La Cour constitutionnelle,

composée des présidents F. Daoût et L. Lavrysen, des juges P. Nihoul, T. Giet, R. Leysen, J. Moerman, M. Pâques, Y. Kherbache et T. Detienne, et, conformément à l'article 60bis de la loi spéciale du 6 janvier 1989 sur la Cour constitutionnelle, de la juge émérite T. Merckx-Van Goey, assistée du greffier P.-Y. Dutilleux, présidée par le président F. Daoût,

après en avoir délibéré, rend l'arrêt suivant :

  1. Objet du recours et procédure

    Par requête adressée à la Cour par lettre recommandée à la poste le 10 octobre 2019 et parvenue au greffe le 11 octobre 2019, Michel Jacobs a introduit un recours en annulation de la loi du 23 mars 2019 « concernant l'organisation des services pénitentiaires et le statut du personnel pénitentiaire » (publiée au Moniteur belge du 11 avril 2019).

    (...)

  2. En droit

    (...)

    Quant aux dispositions attaquées et leur contexte

    B.1. La partie requérante sollicite l'annulation de la loi du 23 mars 2019 « concernant l'organisation des services pénitentiaires et le statut du personnel pénitentiaire » (ci-après : la loi du 23 mars 2019).

    B.2.1. Autour de quatre principes fondamentaux que sont « la continuité, la qualité, l'engagement et la responsabilisation », la loi du 23 mars 2019 « vise à instaurer ce cadre législatif afin de répondre à ce déficit de légalité », et « plus principalement à mettre en place les mécanismes de nature à asseoir la légitimité de l'institution pénitentiaire et à favoriser, ce faisant, l'adhésion de tous les membres du personnel à sa mission » (Doc. parl., Chambre, 2018-2019, DOC 54-3351/001, p. 9) :

    L'administration pénitentiaire est un maillon de la chaîne pénale. En tant que tel, elle joue un rôle non négligeable dans la sécurité que l'Etat doit garantir aux citoyens. S'agissant de l'administration pénitentiaire, la sécurité s'entend à la fois au sens statique du terme, à savoir le maintien en lieu de sûreté des personnes dont la justice a estimé qu'elles devaient être maintenues en lieu de sûreté, mais aussi sécurité dynamique, qui tient compte du fait que ces personnes retourneront à un moment donné dans la société libre.
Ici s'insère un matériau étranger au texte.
-- pv_equiv track=rewrite | github.com/ZeroMin-K/Programmers_Coding_Test | level0/개미 군단.py | solution
-- ===== SOURCE A (Python) =====
-- def solution(hp):
--
--     answer = 0
--     # 개미들 공격력 리스트 ants 생성
--     ants = [5, 3, 1]
--
--     # 개미들 공격력 리스트 ants 하나씩 반복하며 => ant
--     for ant in ants:
--         # 현재 개미의 공격력에서 현재 사냥감의 hp로 나눈 몫, 나머지 구하기
--         div, rest = divmod(hp, ant)
--         # 몫은 answer에 넣어서 증가 (개미 수)
--         answer += div
--         # 현재 hp는 나머지
--         hp = rest
--
--     return answer
-- ===== SOURCE B (Python) =====
-- def solution(hp):
--     # Greedy over attack powers {5,3,1} equals: hp//5 five-ants plus a fixed
--     # lookup of how many extra ants the remainder class hp%5 needs
--     # (0->0, 1->1, 2->2, 3->1, 4->2). No loop, no division by 3.
--     EXTRA = (0, 1, 2, 1, 2)
--     return hp // 5 + EXTRA[hp % 5]
-- ===== Notes on version B (the rewrite author's own statement) =====
-- stated objective: alternative
-- what changed: Replaced the greedy loop of successive divmods over the ant attack powers with a single division by the strongest ant plus a precomputed five-entry lookup table giving the extra ants for each remainder class; no loop and no division by three at all.
import Mathlib
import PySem

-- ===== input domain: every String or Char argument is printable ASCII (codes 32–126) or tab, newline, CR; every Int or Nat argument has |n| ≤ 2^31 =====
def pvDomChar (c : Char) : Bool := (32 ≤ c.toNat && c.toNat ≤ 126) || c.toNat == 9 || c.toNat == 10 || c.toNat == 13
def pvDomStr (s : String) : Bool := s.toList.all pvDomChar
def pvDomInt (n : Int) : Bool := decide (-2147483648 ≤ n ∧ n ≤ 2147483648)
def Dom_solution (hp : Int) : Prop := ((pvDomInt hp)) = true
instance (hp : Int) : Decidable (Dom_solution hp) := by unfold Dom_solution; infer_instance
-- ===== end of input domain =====

-- B replaces A's greedy loop of divmods over the ant powers with one division by the strongest ant plus a five-entry lookup table for the remainder class (alternative formulation).


-- ===== PORT A =====
-- loop over the ants list with state (answer, hp); divmod = (floordiv, mod)
def solution (hp : Int) : Int :=
  let st := [(5 : Int), 3, 1].foldl
    (fun (s : Int × Int) ant =>
      let div := PySem.Int.floordiv s.2 ant
      let rest := PySem.Int.mod s.2 ant
      (s.1 + div, rest))
    (0, hp)
  st.1

-- ===== PORT B =====
-- EXTRA[hp % 5]: hp % 5 is always in 0..4 (Python mod with positive divisor), so the
-- tuple index never raises; pyGet?'s none branch is unreachable and defaulted to 0.
def solution_alt (hp : Int) : Int :=
  let EXTRA : List Int := [0, 1, 2, 1, 2]
  PySem.Int.floordiv hp 5 + (PySem.List.pyGet? EXTRA (PySem.Int.mod hp 5)).getD 0

-- ===== PRECONDITION & SPEC =====
def Spec_solution (hp : Int) (out : Int) : Prop := out = solution_alt hp
instance (hp : Int) (out : Int) : Decidable (Spec_solution hp out) := by unfold Spec_solution; infer_instance

-- ===== CLAIM =====
def Claim_equal_solution : Prop := ∀ (hp : Int), Dom_solution hp → Spec_solution hp (solution hp)

-- ===== LEMMAS AND PROOFS =====
-- For r = hp % 5 ∈ [0,5): the tail of A's greedy loop (r//3 + r%3) equals the table entry.
theorem pv_tail_eq (r : Int) (h0 : 0 ≤ r) (h5 : r < 5) :
    PySem.Int.floordiv r 3 + PySem.Int.mod r 3
      = (PySem.List.pyGet? [(0:Int), 1, 2, 1, 2] r).getD 0 := by
  interval_cases r <;> decide

-- ===== VERDICT =====
theorem solution_spec : Claim_equal_solution := by
  intro hp _
  unfold Spec_solution solution solution_alt
  simp only [List.foldl]
  have hmod : PySem.Int.mod (PySem.Int.mod hp 5) 1 = 0 := by
    simp [PySem.Int.mod]
  have hdiv1 : ∀ x : Int, PySem.Int.floordiv x 1 = x := by
    intro x
    simp [PySem.Int.floordiv]
  have hr0 : 0 ≤ PySem.Int.mod hp 5 := by
    rw [PySem.Int.mod_eq_emod_of_pos (by norm_num : (0:Int) < 5)]
    exact Int.emod_nonneg hp (by norm_num)
  have hr5 : PySem.Int.mod hp 5 < 5 := by
    rw [PySem.Int.mod_eq_emod_of_pos (by norm_num : (0:Int) < 5)]
    exact Int.emod_lt_of_pos hp (by norm_num)
  have := pv_tail_eq (PySem.Int.mod hp 5) hr0 hr5
  simp only [hdiv1] at *
  omega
    L'emprisonnement porte, par nature, atteinte à un droit fondamental, à savoir le droit à la liberté individuelle. Il n'est pas concevable, dans une société démocratique, que le législateur ne se prononce pas sur la manière dont l'institution doit être organisée et fonctionner. L'enjeu sociétal que représente la prison appelle une réflexion au plus haut niveau de manière à préciser sa mission, ses objectifs prioritaires, ses valeurs, en tenant compte de ce qui est attendu d'elle et l'obligation de couler cette réflexion dans un texte de loi

    (ibid., p. 7).

    B.2.2. L'article 4 de la loi du 23 mars 2019 définit les missions de l'administration pénitentiaire comme suit :

    § 1er. L'administration pénitentiaire a pour mission d'assurer, dans le respect des lois et réglementations en vigueur, l'exécution des peines et mesures privatives de liberté.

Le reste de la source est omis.